- WHAT THIS TASK INVOLVES
Below are the entries. Transcribe exactly the lines from the one with "-- recursive characterisation of B's" through the one with "def nbIdx (s", ends included, and leave out all others.

Saved entries:

|---|

-- pv_equiv track=rewrite | github.com/bhrdj/el_documents | scripts/reformat_manual/analyze_template.py | analyze_spacing_patterns
-- ===== SOURCE A (Python) =====
-- def analyze_spacing_patterns(text: str) -> dict:
--     """
--     Analyze spacing patterns in the text.
--
--     Returns dictionary with spacing analysis.
--     """
--     lines = text.split('\n')
--
--     spacing_patterns = {
--         'consecutive_blank_lines': [],
--         'paragraph_spacing': [],
--         'section_spacing': []
--     }
--
--     blank_count = 0
--     for i, line in enumerate(lines):
--         if not line.strip():
--             blank_count += 1
--         else:
--             if blank_count > 0:
--                 spacing_patterns['consecutive_blank_lines'].append(blank_count)
--             blank_count = 0
--
--     return spacing_patterns
-- ===== SOURCE B (Python) =====
-- def analyze_spacing_patterns(text: str) -> dict:
--     lines = text.split('\n')
--     nonblank = [i for i, line in enumerate(lines) if line.strip()]
--     runs = [j - i - 1 for i, j in zip([-1] + nonblank, nonblank) if j - i - 1 > 0]
--     return {
--         'consecutive_blank_lines': runs,
--         'paragraph_spacing': [],
--         'section_spacing': []
--     }
-- ===== Notes on version B (the rewrite author's own statement) =====
-- stated objective: idiomatic
-- what changed: Replaces the stateful blank-counter loop by an index-based pipeline: collect the indices of non-blank lines, then compute each blank run as the gap between consecutive non-blank indices (with -1 prepended), which drops a trailing blank run automatically.
import Mathlib
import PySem

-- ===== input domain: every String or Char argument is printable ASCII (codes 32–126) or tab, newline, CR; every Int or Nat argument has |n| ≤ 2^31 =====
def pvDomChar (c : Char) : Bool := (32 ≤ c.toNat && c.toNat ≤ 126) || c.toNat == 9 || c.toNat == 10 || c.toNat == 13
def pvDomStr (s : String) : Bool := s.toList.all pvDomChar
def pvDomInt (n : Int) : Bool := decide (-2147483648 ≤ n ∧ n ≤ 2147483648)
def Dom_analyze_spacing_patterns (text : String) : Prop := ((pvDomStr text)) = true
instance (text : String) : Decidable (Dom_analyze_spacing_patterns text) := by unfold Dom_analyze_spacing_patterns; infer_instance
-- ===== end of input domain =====

-- B replaces A's stateful blank-counter loop by an index pipeline (gaps between
-- consecutive non-blank line indices); same result, no speed claim.
-- text.split('\n') is ported as PySem.Chars.splitOn (exact: the separator is the
-- non-empty literal '\n', so Python cannot raise here).

-- ===== PORT A =====
def analyze_spacing_patterns (text : String) : List (String × List Int) :=
  let lines := (PySem.Chars.splitOn text.toList ['\n']).map String.ofList
  let st :=
    (PySem.List.enumerate lines 0).foldl
      (fun (s : Int × List Int) p =>
        if PySem.Str.strip p.2 == "" then (s.1 + 1, s.2)
        else (0, if s.1 > 0 then s.2 ++ [s.1] else s.2))
      (0, [])
  [("consecutive_blank_lines", st.2), ("paragraph_spacing", ([] : List Int)),
   ("section_spacing", ([] : List Int))]

-- ===== PORT B =====
def analyze_spacing_patterns_alt (text : String) : List (String × List Int) :=
  let lines := (PySem.Chars.splitOn text.toList ['\n']).map String.ofList
  let nonblank : List Int :=
    ((PySem.List.enumerate lines 0).filter (fun p => !(PySem.Str.strip p.2 == ""))).map (fun p => p.1)
  let runs : List Int :=
    ((((-1 : Int) :: nonblank).zip nonblank).filter (fun q => decide (q.2 - q.1 - 1 > 0))).map
      (fun q => q.2 - q.1 - 1)
  [("consecutive_blank_lines", runs), ("paragraph_spacing", ([] : List Int)),
   ("section_spacing", ([] : List Int))]

-- ===== PRECONDITION & SPEC =====
def Spec_analyze_spacing_patterns (text : String) (out : List (String × List Int)) : Prop := out = analyze_spacing_patterns_alt text
instance (text : String) (out : List (String × List Int)) : Decidable (Spec_analyze_spacing_patterns text out) := by unfold Spec_analyze_spacing_patterns; infer_instance

-- ===== CLAIM (what is proved, stated in full; the proofs are below) =====
def Claim_equal_analyze_spacing_patterns : Prop := ∀ (text : String), Dom_analyze_spacing_patterns text → Spec_analyze_spacing_patterns text (analyze_spacing_patterns text)

-- ===== LEMMAS AND PROOFS =====

-- recursive characterisation of A's counter loop
def runA (c : Int) : List String → List Int
  | [] => []
  | l :: ls =>
    if PySem.Str.strip l == "" then runA (c + 1) ls
    else (if c > 0 then [c] else []) ++ runA 0 ls

-- recursive characterisation of B's gap pipeline (p = previous non-blank index, k = current index)
def runB : Int → Int → List String → List Int
  | _, _, [] => []
  | p, k, l :: ls =>
    if PySem.Str.strip l == "" then runB p (k + 1) ls
    else (if k - p - 1 > 0 then [k - p - 1] else []) ++ runB k (k + 1) ls

theorem foldA_eq_runA (lines : List String) (s c : Int) (acc : List Int) :
    ((PySem.List.enumerate lines s).foldl
      (fun (st : Int × List Int) p =>
        if PySem.Str.strip p.2 == "" then (st.1 + 1, st.2)
        else (0, if st.1 > 0 then st.2 ++ [st.1] else st.2))
      (c, acc)).2 = acc ++ runA c lines := by
  induction lines generalizing s c acc with
  | nil => simp [PySem.List.enumerate_nil, runA]
  | cons l ls ih =>
    rw [PySem.List.enumerate_cons, List.foldl_cons]
    show ((PySem.List.enumerate ls (s + 1)).foldl _
        (if PySem.Str.strip l == "" then (c + 1, acc)
         else (0, if c > 0 then acc ++ [c] else acc))).2 = acc ++ runA c (l :: ls)
    by_cases hb : PySem.Str.strip l == ""
    · rw [if_pos hb, ih]
      try rw [runA, if_pos hb]
    · rw [if_neg hb, runA, if_neg hb]
      by_cases hc : c > 0
      · rw [if_pos hc, if_pos hc, ih, List.append_assoc]
      · rw [if_neg hc, if_neg hc, ih, List.nil_append]

def nbIdx (s : Int) (lines : List String) : List Int :=
  ((PySem.List.enumerate lines s).filter (fun p => !(PySem.Str.strip p.2 == ""))).map (fun p => p.1)

theorem nbIdx_cons (s : Int) (l : String) (ls : List String) :
    nbIdx s (l :: ls) =
      if PySem.Str.strip l == "" then nbIdx (s + 1) ls else s :: nbIdx (s + 1) ls := by
  by_cases hb : PySem.Str.strip l == "" <;>
    simp [nbIdx, PySem.List.enumerate_cons, hb]

theorem pipe_eq_runB (lines : List String) (p s : Int) :
    (((p :: nbIdx s lines).zip (nbIdx s lines)).filter (fun q => decide (q.2 - q.1 - 1 > 0))).map
        (fun q => q.2 - q.1 - 1) = runB p s lines := by
  induction lines generalizing p s with
  | nil => simp [nbIdx, PySem.List.enumerate_nil, runB]
  | cons l ls ih =>
    rw [nbIdx_cons]
    by_cases hb : PySem.Str.strip l == ""
    · rw [if_pos hb, runB, if_pos hb]
      exact ih p (s + 1)
    · rw [if_neg hb, runB, if_neg hb, List.zip_cons_cons, List.filter_cons]
      by_cases hg : s - p - 1 > 0
      · rw [if_pos (show ((fun q : Int × Int => decide (q.2 - q.1 - 1 > 0)) (p, s)) = true from
              decide_eq_true hg),
            List.map_cons, ih s (s + 1), if_pos hg]
        rfl
      · rw [if_neg (show ¬ ((fun q : Int × Int => decide (q.2 - q.1 - 1 > 0)) (p, s)) = true from by
              simpa using hg),
            ih s (s + 1), if_neg hg, List.nil_append]

theorem runA_eq_runB (lines : List String) (p k : Int) (h : p < k) :
    runA (k - p - 1) lines = runB p k lines := by
  induction lines generalizing p k with
  | nil => simp [runA, runB]
  | cons l ls ih =>
    by_cases hb : PySem.Str.strip l == ""
    · rw [runA, if_pos hb, runB, if_pos hb,
          show k - p - 1 + 1 = k + 1 - p - 1 from by ring]
      exact ih p (k + 1) (by omega)
    · rw [runA, if_neg hb, runB, if_neg hb,
          show (0 : Int) = k + 1 - k - 1 from by ring]
      rw [ih k (k + 1) (by omega)]

theorem core_eq (lines : List String) :
    ((PySem.List.enumerate lines 0).foldl
      (fun (s : Int × List Int) p =>
        if PySem.Str.strip p.2 == "" then (s.1 + 1, s.2)
        else (0, if s.1 > 0 then s.2 ++ [s.1] else s.2))
      (0, [])).2
    =
    (let nonblank : List Int :=
      ((PySem.List.enumerate lines 0).filter (fun p => !(PySem.Str.strip p.2 == ""))).map (fun p => p.1)
     ((((-1 : Int) :: nonblank).zip nonblank).filter (fun q => decide (q.2 - q.1 - 1 > 0))).map
        (fun q => q.2 - q.1 - 1)) := by
  show _ = (((((-1 : Int) :: nbIdx 0 lines).zip (nbIdx 0 lines)).filter
      (fun q => decide (q.2 - q.1 - 1 > 0))).map (fun q => q.2 - q.1 - 1))
  rw [pipe_eq_runB, ← runA_eq_runB lines (-1) 0 (by omega), foldA_eq_runA lines 0 0 [],
      List.nil_append]
  norm_num

-- ===== VERDICT (by name: the statement is the Claim_ definition above) =====
theorem analyze_spacing_patterns_spec : Claim_equal_analyze_spacing_patterns := by
  intro text _
  show analyze_spacing_patterns text = analyze_spacing_patterns_alt text
  exact congrArg
    (fun r => [("consecutive_blank_lines", r), ("paragraph_spacing", ([] : List Int)),
               ("section_spacing", ([] : List Int))])
    (core_eq ((PySem.Chars.splitOn text.toList ['\n']).map String.ofList))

|---|

- OUTPUT FOR THIS EXERCISE
-- recursive characterisation of B's gap pipeline (p = previous non-blank index, k = current index)
def runB : Int → Int → List String → List Int
  | _, _, [] => []
  | p, k, l :: ls =>
    if PySem.Str.strip l == "" then runB p (k + 1) ls
    else (if k - p - 1 > 0 then [k - p - 1] else []) ++ runB k (k + 1) ls

theorem foldA_eq_runA (lines : List String) (s c : Int) (acc : List Int) :
    ((PySem.List.enumerate lines s).foldl
      (fun (st : Int × List Int) p =>
        if PySem.Str.strip p.2 == "" then (st.1 + 1, st.2)
        else (0, if st.1 > 0 then st.2 ++ [st.1] else st.2))
      (c, acc)).2 = acc ++ runA c lines := by
  induction lines generalizing s c acc with
  | nil => simp [PySem.List.enumerate_nil, runA]
  | cons l ls ih =>
    rw [PySem.List.enumerate_cons, List.foldl_cons]
    show ((PySem.List.enumerate ls (s + 1)).foldl _
        (if PySem.Str.strip l == "" then (c + 1, acc)
         else (0, if c > 0 then acc ++ [c] else acc))).2 = acc ++ runA c (l :: ls)
    by_cases hb : PySem.Str.strip l == ""
    · rw [if_pos hb, ih]
      try rw [runA, if_pos hb]
    · rw [if_neg hb, runA, if_neg hb]
      by_cases hc : c > 0
      · rw [if_pos hc, if_pos hc, ih, List.append_assoc]
      · rw [if_neg hc, if_neg hc, ih, List.nil_append]

def nbIdx (s : Int) (lines : List String) : List Int :=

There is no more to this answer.